Let’s implement that:

# calculate shared standard deviation s

xP = heights.query('subject=="psychology"').height.mean()
xG = heights.query('subject=="geography"').height.mean()

sP = heights.query('subject=="psychology"').height.std()
sG = heights.query('subject=="geography"').height.std()

nP = heights.query('subject=="psychology"').height.count()
nG = heights.query('subject=="geography"').height.count()

s=(((nP-1)*(sP**2) + (nG-1)*(sG**2))/(nP+nG-2))**0.5 # **0.5 means 'to the power of a half' ie square root
s
6.758944074335872

\(s\) is an estimate of the standard deviation of heights, based on both groups, so it should be similar to the standard deviation of each of the individual groups.

Now we can calculate our effect size:

# Cohen's d
d=(xG-xP)/s
d
0.759734056610692

So \(d=0.76\), ie the difference in mean heights between psychology and geography students is 0.76 standard deviations.

Effect size is a standardized measure#

Note that in dividing the difference by the standard deviations, we are quantifying the overlap between the two distributions independent of the data values themselves.

Therefore it is possible to have quite different datasets with the same effect size - for example if the difference of means and the standard deviations both increase, effect size may stay the same.

For example, here I have created another dataset with the same effect size \(d=0.760\), comparing the weights of (fictional) black and grey sheep:

sheep=pd.read_csv('https://raw.githubusercontent.com/jillxoreilly/StatsCourseBook_2024/main/data/SheepWeights.csv')

# plot KDEs for psy/geog heights
plt.subplot(2,1,1)
sns.kdeplot(data=heights, x='height', hue='subject', fill=True)
plt.xlabel('student height (cm)')
plt.xlim([50,300])
plt.ylim([0,0.04])

# plot KDEs for black/grey sheep weights
plt.subplot(2,1,2)
sns.kdeplot(data=sheep, x='weight', hue='woolColor', fill=True)
plt.xlabel('sheep weight (lb)')
plt.xlim([50,300])
plt.ylim([0,0.04])

plt.tight_layout()
plt.show()
../_images/ed2b6a1089d7d77fd8fc7f8b8c0f6836968aee486de3264ae3311d2e4b91f794.png

Although the ‘sheep’ data are much more spread out, the difference of means between groups is also larger.

These two different datasets therefore have the same effect size, which quantifies the overlap between groups (psychology and geography students, or black and grey sheep)

Small, medium and large effects#

Cohen himself defined small medium and large effects as follows:

  • \(d=0.2\): small effect

  • \(d=0.5\): medium effect

  • \(d=0.8\): large effect

stating that “a medium effect of 0.5 is visible to the naked eye of a careful observer”

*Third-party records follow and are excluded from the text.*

-- pv_equiv track=rewrite | github.com/muddokulovogabek-sudo/Python-Dictionary-Practice | randomusers.py | count_users_by_gender
-- ===== SOURCE A (Python) =====
-- def count_users_by_gender(data: dict) -> dict:
--     result = {}
--     for user in data["results"]:
--         gender = user["gender"]
--         if gender in result:
--             result[gender] += 1
--         else:
--             result[gender] = 1
--     return result
-- ===== SOURCE B (Python) =====
-- def count_users_by_gender(data: dict) -> dict:
--     def go(gs):
--         if not gs:
--             return {}
--         g = gs[0]
--         rest = [x for x in gs if x != g]
--         out = {g: len(gs) - len(rest)}
--         out.update(go(rest))
--         return out
--     return go([user["gender"] for user in data["results"]])
-- ===== Notes on version B (the rewrite author's own statement) =====
-- stated objective: alternative
-- what changed: Replaces A's single-pass dict accumulator (membership test then += / init per user) with a recursive partition-and-count: extract the gender list, then repeatedly take the first gender, count it as the length drop after filtering out all its occurrences, and recurse on the filtered remainder.
import Mathlib
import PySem

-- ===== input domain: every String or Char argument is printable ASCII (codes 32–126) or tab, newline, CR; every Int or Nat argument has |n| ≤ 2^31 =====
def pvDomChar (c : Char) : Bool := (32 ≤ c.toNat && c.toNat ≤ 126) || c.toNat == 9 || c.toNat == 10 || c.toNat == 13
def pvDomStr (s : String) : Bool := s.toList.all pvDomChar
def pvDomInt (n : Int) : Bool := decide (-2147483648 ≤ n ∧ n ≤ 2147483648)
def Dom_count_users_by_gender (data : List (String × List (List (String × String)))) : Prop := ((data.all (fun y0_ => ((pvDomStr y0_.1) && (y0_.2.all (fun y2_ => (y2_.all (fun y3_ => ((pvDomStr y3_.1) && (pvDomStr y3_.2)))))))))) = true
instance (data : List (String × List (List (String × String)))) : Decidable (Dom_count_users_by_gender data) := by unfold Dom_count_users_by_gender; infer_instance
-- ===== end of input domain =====

-- B replaces A's incremental dict accumulator with a recursive partition-and-count over the
-- extracted gender list (count the first gender as the length drop after filtering it out,
-- recurse on the remainder); same return value, not claimed faster. Neither mutates its argument.

-- ===== PORT A =====
def count_users_by_gender (data : List (String × List (List (String × String)))) : List (String × Int) :=
  match (PySem.Dict.ofList data).get? "results" with
  | none => []   -- KeyError: excluded by Pre_
  | some users =>
    (users.foldl (fun (result : PySem.Dict String Int) user =>
        match (PySem.Dict.ofList user).get? "gender" with
        | none => result   -- KeyError: excluded by Pre_
        | some gender =>
          if result.contains gender then
            result.insert gender (result.getD gender 0 + 1)  -- result[gender] += 1 (key present)
          else
            result.insert gender 1)
      PySem.Dict.empty).items

-- ===== PORT B =====
-- go(gs): take the first gender, filter out all its occurrences, count = length drop, recurse.
def pvGoCount : List String → List (String × Int)
  | [] => []
  | g :: gs =>
    (g, ((g :: gs).length : Int) - (((gs.filter (fun x => x ≠ g)).length : Int)))
      :: pvGoCount (gs.filter (fun x => x ≠ g))
termination_by gs => gs.length
decreasing_by
  rw [List.length_unattach]
  exact Nat.lt_succ_of_le (le_trans (List.length_filter_le _ _) (le_of_eq List.length_attach))

def count_users_by_gender_alt (data : List (String × List (List (String × String)))) : List (String × Int) :=
  match (PySem.Dict.ofList data).get? "results" with
  | none => []   -- KeyError: excluded by Pre_
  | some users =>
    pvGoCount (users.filterMap (fun user => (PySem.Dict.ofList user).get? "gender"))

-- ===== PRECONDITION & SPEC =====
-- Pre_ excludes exactly the inputs where Python A raises KeyError: a missing "results" key, or a
-- user dict without a "gender" key.
def Pre_count_users_by_gender (data : List (String × List (List (String × String)))) : Prop :=
  ((PySem.Dict.ofList data).get? "results").isSome = true ∧
  ∀ u ∈ (PySem.Dict.ofList data).getD "results" [], ((PySem.Dict.ofList u).get? "gender").isSome = true
instance (data : List (String × List (List (String × String)))) : Decidable (Pre_count_users_by_gender data) := by unfold Pre_count_users_by_gender; infer_instance
def pvWitness_count_users_by_gender : (List (String × List (List (String × String)))) :=
  [("results", [[("gender", "male")], [("gender", "female")], [("gender", "male")]])]
def Spec_count_users_by_gender (data : List (String × List (List (String × String)))) (out : List (String × Int)) : Prop := out = count_users_by_gender_alt data
instance (data : List (String × List (List (String × String)))) (out : List (String × Int)) : Decidable (Spec_count_users_by_gender data out) := by unfold Spec_count_users_by_gender; infer_instance

-- ===== CLAIM (what is proved, stated in full; the proofs are below) =====
def Claim_equal_count_users_by_gender : Prop := ∀ (data : List (String × List (List (String × String)))), Dom_count_users_by_gender data → Pre_count_users_by_gender data → Spec_count_users_by_gender data (count_users_by_gender data)

-- ===== LEMMAS AND PROOFS =====

-- A's loop over users, when every user has a gender, is the counter fold over the gender list.
lemma foldA_eq_counter_fold (users : List (List (String × String)))
    (h : ∀ u ∈ users, ((PySem.Dict.ofList u).get? "gender").isSome = true)
    (d : PySem.Dict String Int) :
    users.foldl (fun (result : PySem.Dict String Int) user =>
        match (PySem.Dict.ofList user).get? "gender" with
        | none => result
        | some gender =>
          if result.contains gender then
            result.insert gender (result.getD gender 0 + 1)
          else
            result.insert gender 1) d
    = (users.filterMap (fun user => (PySem.Dict.ofList user).get? "gender")).foldl
        (fun (r : PySem.Dict String Int) g => r.insert g (r.getD g 0 + 1)) d := by
  induction users generalizing d with
  | nil => rfl
  | cons u rest ih =>
    obtain ⟨g, hg⟩ := Option.isSome_iff_exists.mp (h u (List.mem_cons_self ..))
    simp only [List.foldl_cons, List.filterMap_cons, hg]
    rw [ih (fun v hv => h v (List.mem_cons_of_mem _ hv))]
    congr 1
    by_cases hc : d.contains g
    · simp [hc]
    · rw [PySem.Dict.getD_of_not_contains d 0 (by simpa using hc)]
      simp [hc]

lemma add_mem_eq (acc : List String) (x : String) (hx : x ∈ acc) :
    PySem.Set.add acc x = acc := by
  simp [PySem.Set.add, PySem.Set.contains, hx]

lemma add_cons (acc : List String) (g x : String) (hx : x ≠ g) :
    PySem.Set.add (g :: acc) x = g :: PySem.Set.add acc x := by
  simp [PySem.Set.add, PySem.Set.contains, hx]
  split <;> rfl

lemma foldl_add_filter (g : String) (t acc : List String) (hg : g ∈ acc) :
    t.foldl PySem.Set.add acc = (t.filter (fun x => x ≠ g)).foldl PySem.Set.add acc := by
  induction t generalizing acc with
  | nil => rfl
  | cons x t ih =>
    by_cases hx : x = g
    · subst hx
      simp [add_mem_eq acc x hg, ih acc hg]
    · have hmem : g ∈ PySem.Set.add acc x := by
        unfold PySem.Set.add
        split
        · exact hg
        · exact List.mem_append_left _ hg
      rw [List.filter_cons, if_pos (by simp [hx])]
      simp only [List.foldl_cons]
      exact ih _ hmem

lemma foldl_add_head (g : String) (t acc : List String) (ht : ∀ x ∈ t, x ≠ g) :
    t.foldl PySem.Set.add (g :: acc) = g :: t.foldl PySem.Set.add acc := by
  induction t generalizing acc with
  | nil => rfl
  | cons x t ih =>
    simp only [List.foldl_cons, add_cons acc g x (ht x (List.mem_cons_self ..))]
    exact ih _ (fun y hy => ht y (List.mem_cons_of_mem _ hy))

lemma ofList_cons_filter (g : String) (t : List String) :
    PySem.Set.ofList (g :: t) = g :: PySem.Set.ofList (t.filter (fun x => x ≠ g)) := by
  show (g :: t).foldl PySem.Set.add [] = _
  rw [List.foldl_cons]
  have h1 : PySem.Set.add ([] : List String) g = [g] := rfl
  rw [h1, foldl_add_filter g t [g] (by simp)]
  rw [foldl_add_head g _ [] (fun x hx => by simpa using (List.mem_filter.mp hx).2)]
  rfl

lemma count_filter_ne (t : List String) (g k : String) (hk : k ≠ g) :
    (t.filter (fun x => x ≠ g)).count k = t.count k :=
  List.count_filter (by simp [hk])

lemma length_add_count (g : String) (t : List String) :
    t.length = (t.filter (fun x => x ≠ g)).length + t.count g := by
  induction t with
  | nil => rfl
  | cons x t ih =>
    by_cases hx : x = g
    · subst hx
      simp [ih]
      omega
    · simp [hx, ih]
      omega

lemma length_sub_filter (g : String) (t : List String) :
    (((g :: t).length : Int) - ((t.filter (fun x => x ≠ g)).length : Int))
      = ((g :: t).count g : Int) := by
  have h := length_add_count g t
  simp only [List.count_cons_self, List.length_cons]
  push_cast [h]
  ring

-- Counter items (first-occurrence keys with their counts) = B's partition-and-count recursion.
lemma counter_items_aux (n : Nat) : ∀ gs : List String, gs.length ≤ n →
    (PySem.Set.ofList gs).map (fun k => (k, (gs.count k : Int))) = pvGoCount gs := by
  induction n with
  | zero =>
    intro gs h
    have : gs = [] := List.eq_nil_of_length_eq_zero (Nat.le_zero.mp h)
    subst this
    simp [pvGoCount]
  | succ n ih =>
    intro gs h
    match gs with
    | [] => simp [pvGoCount]
    | g :: t =>
      have hlen : (t.filter (fun x => x ≠ g)).length ≤ n :=
        le_trans (List.length_filter_le _ _) (by simpa using h)
      rw [pvGoCount, ofList_cons_filter g t, List.map_cons,
        ← ih (t.filter (fun x => x ≠ g)) hlen, ← length_sub_filter]
      congr 1
      refine List.map_congr_left (fun k hk => ?_)
      have hk' : k ≠ g := by
        have h1 := (PySem.Set.mem_ofList _ _).mp hk
        simpa using (List.mem_filter.mp h1).2
      rw [count_filter_ne t g k hk']
      simp [Ne.symm hk']

lemma counter_items_eq_goCount (gs : List String) :
    (PySem.Set.ofList gs).map (fun k => (k, (gs.count k : Int))) = pvGoCount gs :=
  counter_items_aux gs.length gs le_rfl

-- ===== VERDICT (by name: the statement is the Claim_ definition above) =====
theorem count_users_by_gender_spec : Claim_equal_count_users_by_gender := by
  intro data _hdom hpre
  obtain ⟨hres, hall⟩ := hpre
  obtain ⟨users, hu⟩ := Option.isSome_iff_exists.mp hres
  unfold Spec_count_users_by_gender count_users_by_gender count_users_by_gender_alt
  rw [hu]
  dsimp only
  have hall' : ∀ u ∈ users, ((PySem.Dict.ofList u).get? "gender").isSome = true := by
    intro u hmem
    exact hall u (by rw [PySem.Dict.getD_of_get?_eq_some _ [] hu]; exact hmem)
  rw [foldA_eq_counter_fold users hall' PySem.Dict.empty]
  rw [PySem.Dict.foldl_insert_getD_add_one_eq_counter, PySem.Dict.items_counter,
    counter_items_eq_goCount]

This is what the effect sizes look like for normally distributed data:

https://raw.githubusercontent.com/jillxoreilly/StatsCourseBook_2024/main/images/Chp8_EffectSize.png

Of course, even tiny differences are “visible to the naked eye” for these smooth curves; in contrast, for real data, there will be uncertainty about how well some fitted curve (KDE plot) really represents the underlying population - hence to ascertain our confidence in the difference (statistical significance), we must consider the sample size \(n\) as well as effect size.

4.4.5. Recovering \(d\) from \(t\)#

Most published papers do not report effect sizes or Cohen’s \(d\) for \(t\)-tests

However, they do report \(t\) values and sample sizes.

\(d\) can be recovered relatively simply from \(t\) and \(n\) - the formulae for this (for the paired and unpaired t-test) are given in the page Determining effect size

This is important as we often need to use the effect size from a published study to estimate the effect size in a study we are planning, and thus select the correct sample size via power analysis. This process will be explored later in this chapter.